| Stored data |
* * * *
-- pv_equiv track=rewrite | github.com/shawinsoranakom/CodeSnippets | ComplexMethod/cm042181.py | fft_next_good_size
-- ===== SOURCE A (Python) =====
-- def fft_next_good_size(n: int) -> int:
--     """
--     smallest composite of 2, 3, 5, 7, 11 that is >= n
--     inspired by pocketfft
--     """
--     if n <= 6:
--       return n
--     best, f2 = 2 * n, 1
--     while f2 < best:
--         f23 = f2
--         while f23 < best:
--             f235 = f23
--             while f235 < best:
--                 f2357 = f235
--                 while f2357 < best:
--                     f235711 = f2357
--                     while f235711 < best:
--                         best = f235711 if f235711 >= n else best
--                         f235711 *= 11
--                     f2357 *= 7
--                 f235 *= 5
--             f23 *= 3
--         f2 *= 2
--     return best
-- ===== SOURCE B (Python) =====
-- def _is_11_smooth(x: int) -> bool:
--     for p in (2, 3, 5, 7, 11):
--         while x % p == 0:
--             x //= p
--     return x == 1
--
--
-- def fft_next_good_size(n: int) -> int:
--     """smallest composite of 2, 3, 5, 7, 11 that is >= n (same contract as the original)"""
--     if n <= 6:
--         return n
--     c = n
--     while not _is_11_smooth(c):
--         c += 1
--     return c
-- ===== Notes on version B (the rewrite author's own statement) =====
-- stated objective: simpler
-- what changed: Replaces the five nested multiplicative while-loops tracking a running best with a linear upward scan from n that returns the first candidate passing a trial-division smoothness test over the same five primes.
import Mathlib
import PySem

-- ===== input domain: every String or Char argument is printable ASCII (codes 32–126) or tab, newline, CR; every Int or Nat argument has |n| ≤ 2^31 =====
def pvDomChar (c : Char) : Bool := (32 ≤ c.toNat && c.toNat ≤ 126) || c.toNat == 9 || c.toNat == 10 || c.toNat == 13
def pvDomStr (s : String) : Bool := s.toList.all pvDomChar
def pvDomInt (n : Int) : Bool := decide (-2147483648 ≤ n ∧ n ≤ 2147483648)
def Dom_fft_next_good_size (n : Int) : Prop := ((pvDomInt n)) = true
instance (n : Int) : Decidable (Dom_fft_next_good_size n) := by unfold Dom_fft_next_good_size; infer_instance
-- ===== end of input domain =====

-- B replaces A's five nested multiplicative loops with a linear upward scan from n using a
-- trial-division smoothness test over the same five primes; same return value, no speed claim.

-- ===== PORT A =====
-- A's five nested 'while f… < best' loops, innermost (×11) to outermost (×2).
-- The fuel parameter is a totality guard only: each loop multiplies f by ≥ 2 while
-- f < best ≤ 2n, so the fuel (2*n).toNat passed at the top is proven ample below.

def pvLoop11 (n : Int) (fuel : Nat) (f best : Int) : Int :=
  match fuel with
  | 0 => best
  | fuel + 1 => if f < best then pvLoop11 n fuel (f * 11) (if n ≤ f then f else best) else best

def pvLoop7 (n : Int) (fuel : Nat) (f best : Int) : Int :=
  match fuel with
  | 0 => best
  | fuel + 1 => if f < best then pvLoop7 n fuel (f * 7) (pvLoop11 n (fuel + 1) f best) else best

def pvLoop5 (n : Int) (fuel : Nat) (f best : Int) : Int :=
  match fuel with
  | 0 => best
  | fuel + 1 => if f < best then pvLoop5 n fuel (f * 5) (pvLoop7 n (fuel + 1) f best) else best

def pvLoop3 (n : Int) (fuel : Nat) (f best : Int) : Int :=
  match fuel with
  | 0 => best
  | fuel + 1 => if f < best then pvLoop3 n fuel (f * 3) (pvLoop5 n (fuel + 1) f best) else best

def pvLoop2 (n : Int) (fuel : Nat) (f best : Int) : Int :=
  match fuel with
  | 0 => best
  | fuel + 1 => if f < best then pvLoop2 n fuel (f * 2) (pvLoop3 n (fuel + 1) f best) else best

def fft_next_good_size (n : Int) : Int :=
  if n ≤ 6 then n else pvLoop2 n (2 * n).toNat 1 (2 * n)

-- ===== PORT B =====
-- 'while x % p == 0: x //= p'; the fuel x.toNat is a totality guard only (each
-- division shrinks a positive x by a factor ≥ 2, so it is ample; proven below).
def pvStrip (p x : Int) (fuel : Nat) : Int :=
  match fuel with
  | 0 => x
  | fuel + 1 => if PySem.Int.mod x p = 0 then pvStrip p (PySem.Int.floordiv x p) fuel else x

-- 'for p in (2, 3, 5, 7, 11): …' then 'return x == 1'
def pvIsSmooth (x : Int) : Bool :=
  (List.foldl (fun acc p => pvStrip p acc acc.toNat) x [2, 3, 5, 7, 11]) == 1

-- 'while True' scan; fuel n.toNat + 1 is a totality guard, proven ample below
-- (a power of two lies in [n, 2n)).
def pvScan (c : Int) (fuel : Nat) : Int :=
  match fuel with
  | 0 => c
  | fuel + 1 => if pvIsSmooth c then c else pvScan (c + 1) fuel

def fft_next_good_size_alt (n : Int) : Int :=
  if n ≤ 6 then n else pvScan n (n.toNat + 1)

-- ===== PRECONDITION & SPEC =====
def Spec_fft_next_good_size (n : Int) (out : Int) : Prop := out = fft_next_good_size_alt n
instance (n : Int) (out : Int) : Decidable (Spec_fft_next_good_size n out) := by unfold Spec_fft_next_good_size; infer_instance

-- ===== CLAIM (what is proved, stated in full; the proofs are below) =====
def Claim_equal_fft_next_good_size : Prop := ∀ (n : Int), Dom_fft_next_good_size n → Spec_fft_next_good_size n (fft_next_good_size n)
* * * *
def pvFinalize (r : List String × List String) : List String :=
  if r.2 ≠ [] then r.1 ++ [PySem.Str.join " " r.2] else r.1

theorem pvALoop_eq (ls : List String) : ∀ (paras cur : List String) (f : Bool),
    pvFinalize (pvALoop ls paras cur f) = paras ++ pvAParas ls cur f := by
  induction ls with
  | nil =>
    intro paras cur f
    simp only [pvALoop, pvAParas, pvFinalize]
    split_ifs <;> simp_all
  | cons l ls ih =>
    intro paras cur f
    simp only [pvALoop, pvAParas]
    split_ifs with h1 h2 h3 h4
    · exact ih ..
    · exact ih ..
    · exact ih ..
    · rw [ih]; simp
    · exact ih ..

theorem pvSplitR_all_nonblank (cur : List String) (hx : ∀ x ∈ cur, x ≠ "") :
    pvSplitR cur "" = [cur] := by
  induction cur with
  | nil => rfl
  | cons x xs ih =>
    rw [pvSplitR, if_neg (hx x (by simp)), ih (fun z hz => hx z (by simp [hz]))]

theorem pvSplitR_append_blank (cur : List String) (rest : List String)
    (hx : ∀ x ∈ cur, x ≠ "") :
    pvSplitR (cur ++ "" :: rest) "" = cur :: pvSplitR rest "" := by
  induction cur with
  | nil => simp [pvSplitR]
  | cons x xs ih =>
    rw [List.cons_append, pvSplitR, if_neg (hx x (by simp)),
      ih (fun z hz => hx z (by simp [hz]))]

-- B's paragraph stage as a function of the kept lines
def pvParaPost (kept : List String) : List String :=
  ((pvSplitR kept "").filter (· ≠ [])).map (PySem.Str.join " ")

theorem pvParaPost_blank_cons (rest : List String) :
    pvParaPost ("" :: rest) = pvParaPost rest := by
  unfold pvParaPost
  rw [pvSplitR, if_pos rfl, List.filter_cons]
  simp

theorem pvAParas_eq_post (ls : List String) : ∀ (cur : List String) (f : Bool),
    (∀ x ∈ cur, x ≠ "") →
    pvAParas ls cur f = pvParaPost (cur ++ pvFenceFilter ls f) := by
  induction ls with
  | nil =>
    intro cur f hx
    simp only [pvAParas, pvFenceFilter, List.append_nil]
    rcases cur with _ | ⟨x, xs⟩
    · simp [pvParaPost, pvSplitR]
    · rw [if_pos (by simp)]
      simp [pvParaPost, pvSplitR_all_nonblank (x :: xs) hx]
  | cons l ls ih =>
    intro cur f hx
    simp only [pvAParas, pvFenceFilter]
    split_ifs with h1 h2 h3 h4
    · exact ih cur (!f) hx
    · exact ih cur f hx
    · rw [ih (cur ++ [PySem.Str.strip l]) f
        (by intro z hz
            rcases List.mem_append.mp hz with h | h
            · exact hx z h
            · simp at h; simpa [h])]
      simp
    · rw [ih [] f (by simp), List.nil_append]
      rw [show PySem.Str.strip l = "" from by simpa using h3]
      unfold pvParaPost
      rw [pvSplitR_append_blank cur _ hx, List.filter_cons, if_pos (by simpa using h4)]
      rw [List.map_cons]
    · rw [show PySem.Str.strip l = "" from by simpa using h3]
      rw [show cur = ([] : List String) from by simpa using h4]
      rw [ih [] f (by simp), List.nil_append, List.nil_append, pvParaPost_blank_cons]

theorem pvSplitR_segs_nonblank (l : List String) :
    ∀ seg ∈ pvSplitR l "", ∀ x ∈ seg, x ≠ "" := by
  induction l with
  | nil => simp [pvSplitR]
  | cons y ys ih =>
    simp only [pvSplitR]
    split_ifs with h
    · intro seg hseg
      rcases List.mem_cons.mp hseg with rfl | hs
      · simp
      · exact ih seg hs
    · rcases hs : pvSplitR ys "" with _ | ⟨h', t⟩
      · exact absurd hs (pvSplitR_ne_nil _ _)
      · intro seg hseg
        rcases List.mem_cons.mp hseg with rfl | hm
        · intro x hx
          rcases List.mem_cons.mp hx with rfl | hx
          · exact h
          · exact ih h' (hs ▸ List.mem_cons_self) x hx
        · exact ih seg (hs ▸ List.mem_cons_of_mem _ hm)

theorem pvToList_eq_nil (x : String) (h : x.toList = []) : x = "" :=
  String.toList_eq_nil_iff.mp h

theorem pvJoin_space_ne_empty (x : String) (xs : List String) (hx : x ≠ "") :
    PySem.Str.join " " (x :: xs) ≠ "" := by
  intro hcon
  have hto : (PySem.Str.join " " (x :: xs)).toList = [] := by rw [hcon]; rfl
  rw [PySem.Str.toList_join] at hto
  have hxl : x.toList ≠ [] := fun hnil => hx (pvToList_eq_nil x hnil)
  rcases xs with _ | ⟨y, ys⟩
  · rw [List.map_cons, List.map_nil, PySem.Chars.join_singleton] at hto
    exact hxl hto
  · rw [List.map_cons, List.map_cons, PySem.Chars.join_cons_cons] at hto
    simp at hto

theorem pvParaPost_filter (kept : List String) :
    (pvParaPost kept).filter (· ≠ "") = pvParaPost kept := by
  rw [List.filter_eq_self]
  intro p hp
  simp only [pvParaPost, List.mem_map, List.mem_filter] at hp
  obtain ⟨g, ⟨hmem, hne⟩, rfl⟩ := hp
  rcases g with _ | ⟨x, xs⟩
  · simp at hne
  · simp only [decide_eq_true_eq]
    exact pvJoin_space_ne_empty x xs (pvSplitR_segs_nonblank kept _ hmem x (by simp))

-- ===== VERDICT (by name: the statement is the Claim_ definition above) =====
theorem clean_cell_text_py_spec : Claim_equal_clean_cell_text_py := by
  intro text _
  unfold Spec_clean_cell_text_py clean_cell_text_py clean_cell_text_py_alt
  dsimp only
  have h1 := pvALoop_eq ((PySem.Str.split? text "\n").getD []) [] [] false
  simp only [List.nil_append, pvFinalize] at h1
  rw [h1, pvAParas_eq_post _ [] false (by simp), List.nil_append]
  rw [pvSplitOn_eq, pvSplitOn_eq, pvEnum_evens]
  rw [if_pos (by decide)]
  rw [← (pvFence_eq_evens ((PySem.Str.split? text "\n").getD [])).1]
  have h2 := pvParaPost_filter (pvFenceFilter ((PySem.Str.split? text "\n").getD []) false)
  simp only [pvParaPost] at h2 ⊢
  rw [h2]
* * * *
Your task is to restate, word for word, only those lines above that fall between the line holding "theorem pvJoin_space_ne_empty (x" and the line holding "simp at hto", inclusive.

| Expected output |
theorem pvJoin_space_ne_empty (x : String) (xs : List String) (hx : x ≠ "") :
    PySem.Str.join " " (x :: xs) ≠ "" := by
  intro hcon
  have hto : (PySem.Str.join " " (x :: xs)).toList = [] := by rw [hcon]; rfl
  rw [PySem.Str.toList_join] at hto
  have hxl : x.toList ≠ [] := fun hnil => hx (pvToList_eq_nil x hnil)
  rcases xs with _ | ⟨y, ys⟩
  · rw [List.map_cons, List.map_nil, PySem.Chars.join_singleton] at hto
    exact hxl hto
  · rw [List.map_cons, List.map_cons, PySem.Chars.join_cons_cons] at hto
    simp at hto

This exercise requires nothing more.